▶ Excerpted records:
-- pv_equiv track=rewrite | github.com/m0r13/pyvisual | pyvisual/editor/main.py | match_substring_partly
-- ===== SOURCE A (Python) =====
-- def match_substring_partly(substring, string):
--     # returns (True, n) if substring is a substring of string,
--     # n determines how many characters are skipped in total
--     # where characters in string can be skipped
--     # otherwise it returns (False, _)
--     # example: "infloat" is in "inputfloat"
--
--     # empty substring always contained
--     if not substring:
--         return True, 0
--     # index in substring
--     j = 0
--     # number of skipped characters
--     n = 0
--     # last index in string where we found the same character
--     last_match = None
--     for i, c in enumerate(string):
--         if c == substring[j]:
--             # advance one character in substring
--             j += 1
--             if last_match is not None:
--                 n += i - last_match - 1
--             last_match = i
--             if j == len(substring):
--                 return True, n
--     return j == len(substring), n
-- ===== SOURCE B (Python) =====
-- def match_substring_partly(substring, string):
--     # Different decomposition: iterate over the SUBSTRING, jumping through
--     # string with str.find; skip total recovered by the closed form
--     # last - first - (count - 1).
--     pos = 0
--     first = -1
--     last = -1
--     count = 0
--     for ch in substring:
--         idx = string.find(ch, pos)
--         if idx == -1:
--             break
--         if count == 0:
--             first = idx
--         last = idx
--         count += 1
--         pos = idx + 1
--     n = last - first - (count - 1) if count > 0 else 0
--     return count == len(substring), n
-- ===== Notes on version B (the rewrite author's own statement) =====
-- stated objective: alternative
-- what changed: B iterates over the substring and jumps through the string with str.find(ch, pos) instead of scanning the string character by character, and recovers the skip total from the closed form last - first - (count - 1) instead of an incremental running sum.
import Mathlib
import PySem

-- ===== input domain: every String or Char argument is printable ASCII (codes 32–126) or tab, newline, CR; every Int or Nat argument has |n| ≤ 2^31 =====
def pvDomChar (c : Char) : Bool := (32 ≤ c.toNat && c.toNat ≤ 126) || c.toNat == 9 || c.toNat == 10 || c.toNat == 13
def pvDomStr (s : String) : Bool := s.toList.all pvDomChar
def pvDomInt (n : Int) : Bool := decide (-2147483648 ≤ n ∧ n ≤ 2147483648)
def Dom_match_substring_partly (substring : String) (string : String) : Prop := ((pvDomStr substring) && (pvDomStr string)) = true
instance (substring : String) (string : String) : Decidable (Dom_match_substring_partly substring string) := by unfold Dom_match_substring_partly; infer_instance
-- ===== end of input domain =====

-- B re-decomposes A's character-by-character scan of `string` into a loop over
-- `substring` that jumps through `string` with str.find and recovers the skip
-- total by the closed form last - first - (count - 1) (objective: alternative).

-- ===== PORT A =====
-- A's for-loop over enumerate(string) with state (j, n, last_match)
def aLoop (sub : List Char) : List Char → Int → Nat → Int → Option Int → Bool × Int
  | [], _, j, n, _ => (decide (j = sub.length), n)
  | c :: cs, i, j, n, lm =>
    if sub[j]? = some c then
      let n' := match lm with
        | some l => n + (i - l - 1)
        | none => n
      if j + 1 = sub.length then (true, n')
      else aLoop sub cs (i + 1) (j + 1) n' (some i)
    else aLoop sub cs (i + 1) j n lm

def match_substring_partly (substring : String) (string : String) : Bool × Int :=
  if substring.toList.isEmpty then (true, 0)
  else aLoop substring.toList string.toList 0 0 0 none

-- ===== PORT B =====
-- B's for-loop over substring with state (pos, first, last, count); break = return state
def bLoop (string : String) : List Char → Int → Int → Int → Nat → Int × Int × Nat
  | [], _, first, last, count => (first, last, count)
  | c :: cs, pos, first, last, count =>
    let idx := PySem.Str.findFrom string (String.ofList [c]) pos none
    if idx = -1 then (first, last, count)
    else bLoop string cs (idx + 1) (if count = 0 then idx else first) idx (count + 1)

def match_substring_partly_alt (substring : String) (string : String) : Bool × Int :=
  let r := bLoop string substring.toList 0 (-1) (-1) 0
  (decide (r.2.2 = substring.toList.length),
   if 0 < r.2.2 then r.2.1 - r.1 - ((r.2.2 : Int) - 1) else 0)

-- ===== PRECONDITION & SPEC =====
def Spec_match_substring_partly (substring : String) (string : String) (out : Bool × Int) : Prop := out = match_substring_partly_alt substring string
instance (substring : String) (string : String) (out : Bool × Int) : Decidable (Spec_match_substring_partly substring string out) := by unfold Spec_match_substring_partly; infer_instance

-- ===== CLAIM (what is proved, stated in full; the proofs are below) =====
def Claim_equal_match_substring_partly : Prop := ∀ (substring : String) (string : String), Dom_match_substring_partly substring string → Spec_match_substring_partly substring string (match_substring_partly substring string)

-- ===== LEMMAS AND PROOFS =====

theorem pv_prefix_singleton (c : Char) (l : List Char) : [c] <+: l ↔ l.head? = some c := by
  cases l with
  | nil => simp
  | cons x xs => simp [List.cons_prefix_cons, eq_comm]

theorem pv_infix_singleton (c : Char) (l : List Char) : [c] <:+: l ↔ c ∈ l := by
  constructor
  · intro h; exact h.mem (List.mem_singleton_self c)
  · intro h
    obtain ⟨s, t, rfl⟩ := List.append_of_mem h
    exact ⟨s, t, by simp⟩

-- find on a single-character needle is the first index of that character
theorem pv_find_singleton (l : List Char) (c : Char) :
    PySem.Chars.find l [c] = match PySem.List.index? l c with
      | none => -1
      | some k => (k : Int) := by
  cases h : PySem.List.index? l c with
  | none =>
    have hnm : c ∉ l := (PySem.List.index?_eq_none_iff l c).mp h
    simpa using (PySem.Chars.find_eq_neg_one_iff l [c]).mpr (fun hin => hnm ((pv_infix_singleton c l).mp hin))
  | some k =>
    obtain ⟨hk, hval, hfirst⟩ := PySem.List.getElem_of_index?_eq_some h
    have hin : [c] <:+: l := (pv_infix_singleton c l).mpr (hval ▸ l.getElem_mem hk)
    have h0 : 0 ≤ PySem.Chars.find l [c] := (PySem.Chars.find_nonneg_iff l [c]).mpr hin
    obtain ⟨hpre, hmin⟩ := PySem.Chars.find_spec (s := l) (sub := [c]) h0
    set f := (PySem.Chars.find l [c]).toNat with hf
    have hfd : l[f]? = some c := by
      have := (pv_prefix_singleton c (l.drop f)).mp hpre
      simpa [List.head?_drop] using this
    have hne : ¬ f < k := by
      intro hlt
      have hfl : f < l.length := (List.getElem?_eq_some_iff.mp hfd).1
      exact hfirst f hlt (by simpa [List.getElem?_eq_getElem hfl] using hfd)
    have hne' : ¬ k < f := by
      intro hlt
      exact hmin k hlt ((pv_prefix_singleton c (l.drop k)).mpr (by simp [List.head?_drop, List.getElem?_eq_getElem hk, hval]))
    have hfk : f = k := by omega
    show PySem.Chars.find l [c] = (k : Int)
    calc PySem.Chars.find l [c] = (f : Int) := by rw [hf, Int.toNat_of_nonneg h0]
      _ = (k : Int) := by rw [hfk]

-- Unrolling A's loop to its next match: scanning cs at offset i0 with j < |sub|
-- either never matches again, or jumps straight to the first occurrence of sub[j].
theorem aLoop_step (sub : List Char) (j : Nat) (c : Char) (hc : sub[j]? = some c)
    (hj : j < sub.length) :
    ∀ (cs : List Char) (i0 : Int) (n : Int) (lm : Option Int),
    aLoop sub cs i0 j n lm =
      match PySem.List.index? cs c with
      | none => (false, n)
      | some k =>
        let i := i0 + (k : Int)
        let n' := match lm with
          | some l => n + (i - l - 1)
          | none => n
        if j + 1 = sub.length then (true, n')
        else aLoop sub (cs.drop (k + 1)) (i + 1) (j + 1) n' (some i) := by
  intro cs
  induction cs with
  | nil =>
    intro i0 n lm
    simp [aLoop, PySem.List.index?, Nat.ne_of_lt hj]
  | cons x xs ih =>
    intro i0 n lm
    by_cases hx : x = c
    · subst hx
      rw [PySem.List.index?_cons_self]
      simp [aLoop, hc]
    · have hx' : sub[j]? ≠ some x := by simp [hc]; exact fun h => hx h.symm
      rw [PySem.List.index?_cons_of_ne xs hx]
      have hstep : aLoop sub (x :: xs) i0 j n lm = aLoop sub xs (i0 + 1) j n lm := by
        simp [aLoop, hx']
      rw [hstep, ih (i0 + 1) n lm]
      cases hidx : PySem.List.index? xs c with
      | none => rfl
      | some k =>
        simp only [Option.map_some, List.drop_succ_cons]
        have hcast : i0 + 1 + (k : Int) = i0 + ((k + 1 : Nat) : Int) := by push_cast; ring
        rw [hcast]

-- Per-case corollaries of aLoop_step (match-free, convenient for rewriting)
theorem aLoop_none (sub : List Char) (j : Nat) (c : Char) (hc : sub[j]? = some c)
    (hj : j < sub.length) (cs : List Char) (i0 n : Int) (lm : Option Int)
    (h : PySem.List.index? cs c = none) :
    aLoop sub cs i0 j n lm = (false, n) := by
  rw [aLoop_step sub j c hc hj cs i0 n lm, h]

theorem aLoop_some_some (sub : List Char) (j : Nat) (c : Char) (hc : sub[j]? = some c)
    (hj : j < sub.length) (cs : List Char) (i0 n : Int) (k : Nat) (l : Int)
    (h : PySem.List.index? cs c = some k) :
    aLoop sub cs i0 j n (some l) =
      if j + 1 = sub.length then (true, n + (i0 + (k : Int) - l - 1))
      else aLoop sub (cs.drop (k + 1)) (i0 + (k : Int) + 1) (j + 1)
        (n + (i0 + (k : Int) - l - 1)) (some (i0 + (k : Int))) := by
  rw [aLoop_step sub j c hc hj cs i0 n (some l), h]

theorem aLoop_some_none (sub : List Char) (j : Nat) (c : Char) (hc : sub[j]? = some c)
    (hj : j < sub.length) (cs : List Char) (i0 n : Int) (k : Nat)
    (h : PySem.List.index? cs c = some k) :
    aLoop sub cs i0 j n none =
      if j + 1 = sub.length then (true, n)
      else aLoop sub (cs.drop (k + 1)) (i0 + (k : Int) + 1) (j + 1) n (some (i0 + (k : Int))) := by
  rw [aLoop_step sub j c hc hj cs i0 n none, h]

-- bLoop's find step, rewritten through index? on the dropped suffix
theorem pv_findFrom_singleton (t : String) (c : Char) (pos : Nat) (hpos : pos ≤ t.toList.length) :
    PySem.Str.findFrom t (String.ofList [c]) (pos : Int) none =
      match PySem.List.index? (t.toList.drop pos) c with
      | none => -1
      | some k => ((pos + k : Nat) : Int) := by
  have h := PySem.Chars.findFrom_natCast t.toList [c] pos hpos
  rw [PySem.Str.findFrom_eq]
  simp only [String.toList_ofList] at *
  rw [h, pv_find_singleton]
  cases hidx : PySem.List.index? (t.toList.drop pos) c with
  | none => simp
  | some k => simp

theorem pv_findFrom_none (t : String) (c : Char) (pos : Nat) (hpos : pos ≤ t.toList.length)
    (h : PySem.List.index? (t.toList.drop pos) c = none) :
    PySem.Str.findFrom t (String.ofList [c]) (pos : Int) none = -1 := by
  rw [pv_findFrom_singleton t c pos hpos, h]

theorem pv_findFrom_some (t : String) (c : Char) (pos : Nat) (hpos : pos ≤ t.toList.length)
    (k : Nat) (h : PySem.List.index? (t.toList.drop pos) c = some k) :
    PySem.Str.findFrom t (String.ofList [c]) (pos : Int) none = ((pos + k : Nat) : Int) := by
  rw [pv_findFrom_singleton t c pos hpos, h]

-- Main invariant: after j ≥ 1 matches with first/last match indices first/last,
-- A's remaining scan equals B's remaining find-loop plus the closed form.
theorem pv_main (t : String) (sub : List Char) :
    ∀ (fuel j pos : Nat) (first last : Int),
    sub.length - j = fuel → 1 ≤ j → j < sub.length → pos ≤ t.toList.length →
    aLoop sub (t.toList.drop pos) (pos : Int) j (last - first - ((j : Int) - 1)) (some last) =
      (let r := bLoop t (sub.drop j) (pos : Int) first last j
       (decide (r.2.2 = sub.length), if 0 < r.2.2 then r.2.1 - r.1 - ((r.2.2 : Int) - 1) else 0)) := by
  intro fuel
  induction fuel with
  | zero => intro j pos first last hfuel h1 hj hpos; omega
  | succ m ih =>
    intro j pos first last hfuel h1 hj hpos
    have hc : sub[j]? = some sub[j] := List.getElem?_eq_getElem hj
    have hdropj : sub.drop j = sub[j] :: sub.drop (j + 1) := List.drop_eq_getElem_cons hj
    rw [hdropj]
    simp only [bLoop]
    cases hidx : PySem.List.index? (t.toList.drop pos) sub[j] with
    | none =>
      rw [aLoop_none sub j sub[j] hc hj _ _ _ _ hidx]
      simp only [pv_findFrom_none t sub[j] pos hpos hidx]
      simp only [reduceIte]
      simp [Nat.ne_of_lt hj, Nat.lt_of_lt_of_le Nat.zero_lt_one h1]
    | some k =>
      have hk : k < (t.toList.drop pos).length := (PySem.List.getElem_of_index?_eq_some hidx).1
      have hklen : pos + k < t.toList.length := by rw [List.length_drop] at hk; omega
      have hne : ¬ ((pos + k : Nat) : Int) = -1 := by omega
      rw [aLoop_some_some sub j sub[j] hc hj _ _ _ k last hidx]
      simp only [pv_findFrom_some t sub[j] pos hpos k hidx]
      rw [if_neg hne, if_neg (by omega : ¬ j = 0)]
      rw [show (pos : Int) + (k : Int) = ((pos + k : Nat) : Int) from by push_cast; ring]
      by_cases hend : j + 1 = sub.length
      · have hdrop : sub.drop (j + 1) = [] := by rw [hend]; simp
        simp only [if_pos hend, hdrop, bLoop, Prod.mk.injEq]
        constructor
        · simp [hend]
        · rw [if_pos (by omega : 0 < j + 1)]
          push_cast; ring
      · rw [if_neg hend]
        have hrw : (t.toList.drop pos).drop (k + 1) = t.toList.drop (pos + k + 1) := by
          rw [List.drop_drop]; ring_nf
        have hn' : last - first - ((j : Int) - 1) + (((pos + k : Nat) : Int) - last - 1)
            = ((pos + k : Nat) : Int) - first - (((j + 1 : Nat) : Int) - 1) := by push_cast; ring
        have hi1 : ((pos + k : Nat) : Int) + 1 = ((pos + k + 1 : Nat) : Int) := by push_cast; ring
        rw [hrw, hn', hi1]
        rw [ih (j + 1) (pos + k + 1) first ((pos + k : Nat) : Int)
          (by omega) (by omega) (by omega) (by omega)]

-- ===== VERDICT (by name: the statement is the Claim_ definition above) =====
theorem match_substring_partly_spec : Claim_equal_match_substring_partly := by
  intro substring string _
  unfold Spec_match_substring_partly match_substring_partly match_substring_partly_alt
  cases hsub : substring.toList with
  | nil => simp [bLoop]
  | cons c rest =>
    simp only [List.isEmpty_cons]
    rw [if_neg (by simp : ¬ false = true)]
    have hj0 : (0 : Nat) < (c :: rest).length := by simp
    have hc : (c :: rest)[0]? = some c := rfl
    simp only [bLoop]
    rw [show (0 : Int) = ((0 : Nat) : Int) from rfl]
    cases hidx : PySem.List.index? (string.toList.drop 0) c with
    | none =>
      rw [aLoop_none (c :: rest) 0 c hc hj0 _ _ _ _ (by simpa using hidx)]
      simp only [pv_findFrom_none string c 0 (by simp) hidx]
      simp only [reduceIte]
      simp
    | some k =>
      have hk : k < (string.toList.drop 0).length := (PySem.List.getElem_of_index?_eq_some hidx).1
      have hklen : k < string.toList.length := by simpa using hk
      have hne : ¬ ((0 + k : Nat) : Int) = -1 := by omega
      rw [aLoop_some_none (c :: rest) 0 c hc hj0 _ _ _ k (by simpa using hidx)]
      simp only [pv_findFrom_some string c 0 (by simp) k hidx]
      rw [if_neg hne]
      simp only [reduceIte]
      rw [show ((0 : Nat) : Int) + (k : Int) = ((0 + k : Nat) : Int) from by push_cast; ring]
      by_cases hend : 0 + 1 = (c :: rest).length
      · have hrest : rest = [] := by
          simp only [List.length_cons] at hend
          exact List.eq_nil_of_length_eq_zero (by omega)
        subst hrest
        rw [if_pos hend]
        simp only [bLoop]
        simp
      · rw [if_neg hend]
        have hrest1 : (1 : Nat) < (c :: rest).length := by
          simp only [List.length_cons] at hend ⊢; omega
        have hmain := pv_main string (c :: rest) ((c :: rest).length - 1) 1 (0 + k + 1)
          ((0 + k : Nat) : Int) ((0 + k : Nat) : Int) rfl (le_refl 1) hrest1 (by omega)
        simp only [List.drop_one, List.tail_cons] at hmain
        convert hmain using 2 <;> simp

▶ Task description: Taking the line with "none => simp" as the first and the line with "-- Main invariant: after" as the last, retype that stretch of the data above exactly, with no other lines.

▶ Answer to this task:
  | none => simp
  | some k => simp

theorem pv_findFrom_none (t : String) (c : Char) (pos : Nat) (hpos : pos ≤ t.toList.length)
    (h : PySem.List.index? (t.toList.drop pos) c = none) :
    PySem.Str.findFrom t (String.ofList [c]) (pos : Int) none = -1 := by
  rw [pv_findFrom_singleton t c pos hpos, h]

theorem pv_findFrom_some (t : String) (c : Char) (pos : Nat) (hpos : pos ≤ t.toList.length)
    (k : Nat) (h : PySem.List.index? (t.toList.drop pos) c = some k) :
    PySem.Str.findFrom t (String.ofList [c]) (pos : Int) none = ((pos + k : Nat) : Int) := by
  rw [pv_findFrom_singleton t c pos hpos, h]

-- Main invariant: after j ≥ 1 matches with first/last match indices first/last,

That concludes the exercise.